**Exercise details**
When the line containing "rw [pvPopKey, if_pos rfl]" appears in the listing below, set it down along with each later line through the end, exactly as written, and nothing before it.

**Materials provided**

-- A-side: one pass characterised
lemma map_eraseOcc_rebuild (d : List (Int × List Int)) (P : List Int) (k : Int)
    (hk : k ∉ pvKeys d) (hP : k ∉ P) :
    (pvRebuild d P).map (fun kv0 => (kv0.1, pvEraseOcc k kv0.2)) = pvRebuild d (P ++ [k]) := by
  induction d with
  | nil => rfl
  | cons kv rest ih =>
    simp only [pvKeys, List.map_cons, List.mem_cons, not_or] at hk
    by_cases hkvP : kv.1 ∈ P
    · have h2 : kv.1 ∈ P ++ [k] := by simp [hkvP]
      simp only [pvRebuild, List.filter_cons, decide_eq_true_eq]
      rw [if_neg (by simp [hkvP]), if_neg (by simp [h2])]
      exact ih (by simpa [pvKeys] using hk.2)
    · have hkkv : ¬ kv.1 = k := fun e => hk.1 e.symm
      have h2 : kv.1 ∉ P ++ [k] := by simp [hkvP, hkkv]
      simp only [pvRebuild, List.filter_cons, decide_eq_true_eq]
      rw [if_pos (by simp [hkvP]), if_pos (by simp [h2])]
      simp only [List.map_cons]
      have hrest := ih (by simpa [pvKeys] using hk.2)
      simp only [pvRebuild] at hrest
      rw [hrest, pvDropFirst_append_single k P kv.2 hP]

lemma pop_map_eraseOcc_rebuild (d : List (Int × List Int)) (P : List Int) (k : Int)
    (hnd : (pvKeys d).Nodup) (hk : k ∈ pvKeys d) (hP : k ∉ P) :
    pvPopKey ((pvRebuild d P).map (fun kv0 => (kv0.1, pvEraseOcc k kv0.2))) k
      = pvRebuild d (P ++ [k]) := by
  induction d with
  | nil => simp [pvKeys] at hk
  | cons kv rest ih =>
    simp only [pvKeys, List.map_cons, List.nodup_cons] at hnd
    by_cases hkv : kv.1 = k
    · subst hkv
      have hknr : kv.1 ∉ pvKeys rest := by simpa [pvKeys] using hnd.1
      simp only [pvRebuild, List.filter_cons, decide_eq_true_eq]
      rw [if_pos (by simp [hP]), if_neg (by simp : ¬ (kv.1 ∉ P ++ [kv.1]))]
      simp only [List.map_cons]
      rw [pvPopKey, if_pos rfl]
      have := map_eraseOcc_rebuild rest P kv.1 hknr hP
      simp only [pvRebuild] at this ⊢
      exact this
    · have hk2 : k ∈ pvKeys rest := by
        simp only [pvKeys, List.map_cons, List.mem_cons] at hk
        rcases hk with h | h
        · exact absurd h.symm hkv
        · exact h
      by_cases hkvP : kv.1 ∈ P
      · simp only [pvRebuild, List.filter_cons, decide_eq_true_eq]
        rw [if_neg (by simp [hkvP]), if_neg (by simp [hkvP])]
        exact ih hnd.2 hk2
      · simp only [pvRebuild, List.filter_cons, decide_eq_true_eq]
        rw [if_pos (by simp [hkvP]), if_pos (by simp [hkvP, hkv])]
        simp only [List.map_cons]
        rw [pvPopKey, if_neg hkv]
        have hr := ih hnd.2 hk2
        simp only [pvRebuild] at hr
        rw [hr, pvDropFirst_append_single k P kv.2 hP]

**Problem solution**
      rw [pvPopKey, if_pos rfl]
      have := map_eraseOcc_rebuild rest P kv.1 hknr hP
      simp only [pvRebuild] at this ⊢
      exact this
    · have hk2 : k ∈ pvKeys rest := by
        simp only [pvKeys, List.map_cons, List.mem_cons] at hk
        rcases hk with h | h
        · exact absurd h.symm hkv
        · exact h
      by_cases hkvP : kv.1 ∈ P
      · simp only [pvRebuild, List.filter_cons, decide_eq_true_eq]
        rw [if_neg (by simp [hkvP]), if_neg (by simp [hkvP])]
        exact ih hnd.2 hk2
      · simp only [pvRebuild, List.filter_cons, decide_eq_true_eq]
        rw [if_pos (by simp [hkvP]), if_pos (by simp [hkvP, hkv])]
        simp only [List.map_cons]
        rw [pvPopKey, if_neg hkv]
        have hr := ih hnd.2 hk2
        simp only [pvRebuild] at hr
        rw [hr, pvDropFirst_append_single k P kv.2 hP]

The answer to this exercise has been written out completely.